In February, the Twin Cities Jazz Festival announced five headliners for this year’s event, which takes over downtown St. Paul Thursday-Saturday, June 23-25: trombonist Delfeayo Marsalis on Thursday, guitarist Russell Malone and pianist Ellis Marsalis on Friday, and on Saturday, singer/guitarist John Pizzarelli and the danceable Michael Franti and his band Spearhead.

Turns out there was room for one more headliner. Someone they could squeeze in, and not just because he’s on the small side. His name is Joey Alexander, he plays piano, and he’s only 12 years old. (OK, he’ll be 13 on June 25, but still.)

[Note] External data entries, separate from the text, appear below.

-- pv_equiv track=rewrite | github.com/junhong-liao/algorithms | platform-prep/week2/count_rotations_optimized.py | count_rotations_optimized
-- ===== SOURCE A (Python) =====
-- def generate_rotations(num):
--     s = str(num)
--     return {s[i:] + s[:i] for i in range(len(s))}
--
-- def count_rotations_optimized(arr: list[int]) -> int:
--     rotations = {}
--     for num in arr:
--         for r in generate_rotations(num):
--             rotations[r] = rotations.get(r, 0) + 1
--     count = 0
--     for num in arr:
--         # subtract one, because we don't want to count the number itself.
--         count += rotations.get(str(num), 0) - 1
--     return count
-- ===== SOURCE B (Python) =====
-- def _rotations(num):
--     s = str(num)
--     return {s[k:] + s[:k] for k in range(len(s))}
--
-- def count_rotations_optimized(arr: list[int]) -> int:
--     value_count = {}
--     for num in arr:
--         s = str(num)
--         value_count[s] = value_count.get(s, 0) + 1
--     total = 0
--     for num in arr:
--         for r in _rotations(num):
--             total += value_count.get(r, 0)
--     return total - len(arr)
-- ===== Notes on version B (the rewrite author's own statement) =====
-- stated objective: alternative
-- what changed: B transposes the summation: it builds a frequency dict keyed by the value strings only (one dict write per element instead of one per rotation), then for each number sums the frequencies of that number's rotations and subtracts len(arr) for the self-matches, instead of A's dict counting every rotation of every number and one flat lookup per value.
import Mathlib
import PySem

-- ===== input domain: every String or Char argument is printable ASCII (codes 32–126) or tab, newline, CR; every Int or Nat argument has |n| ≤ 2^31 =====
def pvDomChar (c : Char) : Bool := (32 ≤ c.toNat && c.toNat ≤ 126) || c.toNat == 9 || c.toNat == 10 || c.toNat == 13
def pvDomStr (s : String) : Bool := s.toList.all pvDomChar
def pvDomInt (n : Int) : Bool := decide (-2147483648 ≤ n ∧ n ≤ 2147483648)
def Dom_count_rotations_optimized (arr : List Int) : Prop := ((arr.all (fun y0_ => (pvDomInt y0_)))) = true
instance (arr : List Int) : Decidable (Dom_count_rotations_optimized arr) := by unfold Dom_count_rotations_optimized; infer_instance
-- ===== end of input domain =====

-- B transposes the summation: a frequency dict of value strings is built once and, per number,
-- the frequencies of its rotations are summed, with len(arr) subtracted for self-matches ("alternative").

-- ===== PORT A =====
-- helper generate_rotations: {s[i:] + s[:i] for i in range(len(s))} with s = str(num), on List Char
def generate_rotations (num : Int) : PySem.Set (List Char) :=
  let s := PySem.Int.toChars num
  PySem.Set.ofList ((PySem.List.pyRange 0 (s.length : Int) 1).map
    (fun i => PySem.List.slice s (some i) none ++ PySem.List.slice s none (some i)))

def count_rotations_optimized (arr : List Int) : Int :=
  let rotations : PySem.Dict (List Char) Int := arr.foldl
    (fun d num => (generate_rotations num).foldl (fun d r => d.modify r 0 (· + 1)) d)
    PySem.Dict.empty
  arr.foldl (fun count num => count + (rotations.getD (PySem.Int.toChars num) 0 - 1)) 0

-- ===== PORT B =====
def count_rotations_optimized_alt (arr : List Int) : Int :=
  let valueCount : PySem.Dict (List Char) Int := arr.foldl
    (fun d num => d.modify (PySem.Int.toChars num) 0 (· + 1)) PySem.Dict.empty
  let total : Int := arr.foldl
    (fun total num => (generate_rotations num).foldl (fun t r => t + valueCount.getD r 0) total) 0
  total - arr.length

-- ===== PRECONDITION & SPEC =====
def Spec_count_rotations_optimized (arr : List Int) (out : Int) : Prop := out = count_rotations_optimized_alt arr
instance (arr : List Int) (out : Int) : Decidable (Spec_count_rotations_optimized arr out) := by unfold Spec_count_rotations_optimized; infer_instance

-- ===== CLAIM (what is proved, stated in full; the proofs are below) =====
def Claim_equal_count_rotations_optimized : Prop := ∀ (arr : List Int), Dom_count_rotations_optimized arr → Spec_count_rotations_optimized arr (count_rotations_optimized arr)

-- ===== LEMMAS AND PROOFS =====

-- membership in generate_rotations is "being a rotation"
theorem mem_generate_rotations (num : Int) (v : List Char) :
    v ∈ generate_rotations num ↔
      ∃ k : Nat, k < (PySem.Int.toChars num).length ∧
        v = (PySem.Int.toChars num).drop k ++ (PySem.Int.toChars num).take k := by
  unfold generate_rotations
  simp only [PySem.Set.mem_ofList, List.mem_map]
  constructor
  · rintro ⟨i, hi, rfl⟩
    rw [PySem.List.mem_pyRange_one] at hi
    refine ⟨i.toNat, by omega, ?_⟩
    rw [PySem.List.slice_from _ hi.1, PySem.List.slice_to _ hi.1]
  · rintro ⟨k, hk, rfl⟩
    refine ⟨(k : Int), ?_, ?_⟩
    · rw [PySem.List.mem_pyRange_one]; omega
    · rw [PySem.List.slice_from_natCast, PySem.List.slice_to_natCast]

theorem nodup_generate_rotations (num : Int) : (generate_rotations num).Nodup := by
  unfold generate_rotations; exact PySem.Set.nodup_ofList _

-- rotation is a symmetric relation
theorem rot_symm (s t : List Char)
    (h : ∃ k : Nat, k < s.length ∧ t = s.drop k ++ s.take k) :
    ∃ j : Nat, j < t.length ∧ s = t.drop j ++ t.take j := by
  obtain ⟨k, hk, rfl⟩ := h
  by_cases h0 : k = 0
  · subst h0
    refine ⟨0, ?_, by simp⟩
    simpa using hk
  · refine ⟨s.length - k, ?_, ?_⟩
    · simp only [List.length_append, List.length_drop, List.length_take]
      omega
    · have hd : s.length - k = (s.drop k).length := by simp
      rw [hd, List.drop_left, List.take_left, List.take_append_drop]

theorem mem_rot_symm (n m : Int) :
    PySem.Int.toChars n ∈ generate_rotations m ↔ PySem.Int.toChars m ∈ generate_rotations n := by
  rw [mem_generate_rotations, mem_generate_rotations]
  exact ⟨rot_symm _ _, rot_symm _ _⟩

-- if x == r indicator summed over a Nodup list
theorem sum_indicator_nodup (S : List (List Char)) (x : List Char) (h : S.Nodup) :
    (S.map (fun r => if x = r then (1 : Int) else 0)).sum = if x ∈ S then 1 else 0 := by
  induction S with
  | nil => simp
  | cons a S ih =>
    simp only [List.nodup_cons] at h
    simp only [List.map_cons, List.sum_cons, ih h.2, List.mem_cons]
    by_cases hxa : x = a
    · subst hxa
      simp [h.1]
    · simp [hxa]

-- summing counts over a Nodup list of keys is counting membership
theorem sum_count_eq_countP (S L : List (List Char)) (h : S.Nodup) :
    (S.map (fun r => (L.count r : Int))).sum = (L.countP (fun x => decide (x ∈ S)) : Int) := by
  induction L with
  | nil => simp
  | cons x L ih =>
    simp only [List.count_cons, List.countP_cons]
    push_cast
    rw [← ih]
    rw [show (S.map (fun r => ((L.count r : Int) + if x == r then 1 else 0))).sum
        = (S.map (fun r => (L.count r : Int))).sum
          + (S.map (fun r => if x = r then (1 : Int) else 0)).sum by
      rw [← List.sum_map_add]
      congr 1
      apply List.map_congr_left
      intro r _
      by_cases hxr : x = r <;> simp [hxr]]
    rw [sum_indicator_nodup S x h]
    by_cases hm : x ∈ S <;> simp [hm]

-- A's rotations dict counts, per key v, the arr elements having v among their rotations
theorem rotations_dict_getD (arr : List Int) (v : List Char) :
    ((arr.foldl (fun d num => (generate_rotations num).foldl (fun d r => d.modify r 0 (· + 1)) d)
        PySem.Dict.empty).getD v 0)
      = (arr.countP (fun m => decide (v ∈ generate_rotations m)) : Int) := by
  suffices h : ∀ (d : PySem.Dict (List Char) Int),
      ((arr.foldl (fun d num => (generate_rotations num).foldl (fun d r => d.modify r 0 (· + 1)) d)
          d).getD v 0)
        = d.getD v 0 + (arr.countP (fun m => decide (v ∈ generate_rotations m)) : Int) by
    rw [h]; simp [PySem.Dict.getD, PySem.Dict.get?, PySem.Dict.empty]
  induction arr with
  | nil => intro d; simp
  | cons num arr ih =>
    intro d
    simp only [List.foldl_cons, List.countP_cons, ih]
    rw [PySem.Dict.getD_foldl_modify_add_one]
    have : ((generate_rotations num).count v : Int) = if v ∈ generate_rotations num then 1 else 0 := by
      by_cases hm : v ∈ generate_rotations num
      · rw [List.count_eq_one_of_mem (nodup_generate_rotations num) hm]; simp [hm]
      · rw [List.count_eq_zero_of_not_mem hm]; simp [hm]
    rw [this]
    push_cast
    by_cases hm : v ∈ generate_rotations num
    · simp [hm]
      ring
    · simp [hm]

-- B's valueCount dict counts, per key v, the arr elements whose string is v
theorem valueCount_getD (arr : List Int) (v : List Char) :
    ((arr.foldl (fun d num => d.modify (PySem.Int.toChars num) 0 (· + 1))
        PySem.Dict.empty).getD v 0)
      = ((arr.map PySem.Int.toChars).count v : Int) := by
  rw [← List.foldl_map (f := PySem.Int.toChars)
      (g := fun d s => PySem.Dict.modify d s 0 (· + 1))]
  rw [PySem.Dict.getD_foldl_modify_add_one]
  simp [PySem.Dict.getD, PySem.Dict.get?, PySem.Dict.empty]

-- ===== VERDICT (by name: the statement is the Claim_ definition above) =====
theorem count_rotations_optimized_spec : Claim_equal_count_rotations_optimized := by
  intro arr _
  unfold Spec_count_rotations_optimized count_rotations_optimized count_rotations_optimized_alt
  simp only
  set DA : PySem.Dict (List Char) Int := arr.foldl (fun d num => (generate_rotations num).foldl
      (fun d r => d.modify r 0 (· + 1)) d) PySem.Dict.empty with hDA
  set DB : PySem.Dict (List Char) Int := arr.foldl
      (fun d num => d.modify (PySem.Int.toChars num) 0 (· + 1)) PySem.Dict.empty with hDB
  rw [PySem.List.foldl_add (g := fun num => DA.getD (PySem.Int.toChars num) 0 - 1)]
  rw [PySem.List.foldl_congr_mem arr
      (fun total num => (generate_rotations num).foldl (fun t r => t + DB.getD r 0) total)
      (fun total num => total + ((generate_rotations num).map (fun r => DB.getD r 0)).sum)
      0 (fun acc x _ => PySem.List.foldl_add _ _ _)]
  rw [PySem.List.foldl_add (g := fun num => ((generate_rotations num).map (fun r => DB.getD r 0)).sum)]
  simp only [zero_add]
  -- pointwise: for each num the two summands agree up to the -1 / -len(arr) bookkeeping
  have key : ∀ n ∈ arr,
      DA.getD (PySem.Int.toChars n) 0 - 1
        = ((generate_rotations n).map (fun r => DB.getD r 0)).sum - 1 := by
    intro n _
    rw [hDA, rotations_dict_getD]
    have hmapB : ((generate_rotations n).map (fun r => DB.getD r 0)).sum
        = ((generate_rotations n).map (fun r => ((arr.map PySem.Int.toChars).count r : Int))).sum := by
      congr 1
      exact List.map_congr_left (fun r _ => by rw [hDB, valueCount_getD])
    rw [hmapB, sum_count_eq_countP _ _ (nodup_generate_rotations n)]
    congr 2
    rw [List.countP_map]
    apply List.countP_congr
    intro m _
    simp only [Function.comp_apply]
    simp [mem_rot_symm n m]
  rw [List.map_congr_left key]
  rw [show (arr.map (fun n => ((generate_rotations n).map (fun r => DB.getD r 0)).sum - 1))
      = arr.map (fun n => ((generate_rotations n).map (fun r => DB.getD r 0)).sum + (-1)) from rfl]
  rw [List.sum_map_add]
  simp
  ring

A true prodigy whose skill and understanding of the music belie his tender years, Alexander performed at the 2016 Grammys as a two-time nominee and received a standing ovation. His first album, “My Favorite Things,” debuted at #2 on the Billboard jazz chart. His guest performance at a Jazz at Lincoln Center gala at age 10 won raves. Wynton Marsalis has called him “my hero.” Herbie Hancock is a fan.

Alexander was born in Bali, not a place one usually looks for brilliant young jazz musicians. He grew up listening to his father’s old-school jazz records and taught himself to play piano. Some call this proof that jazz is now genuinely global. Maybe that, or maybe it’s just the lightning strike of genius. Hearing Alexander play makes the hair stand up on the back of your neck; you don’t expect such musicianship, maturity and command of the instrument from a child, and you have to convince yourself to believe your own ears. And then he takes the mic to announce his next song and you’re reminded once more that this is a kid playing Monk or Strayhorn or John Coltrane. (Here he is, performing for a TED crowd.)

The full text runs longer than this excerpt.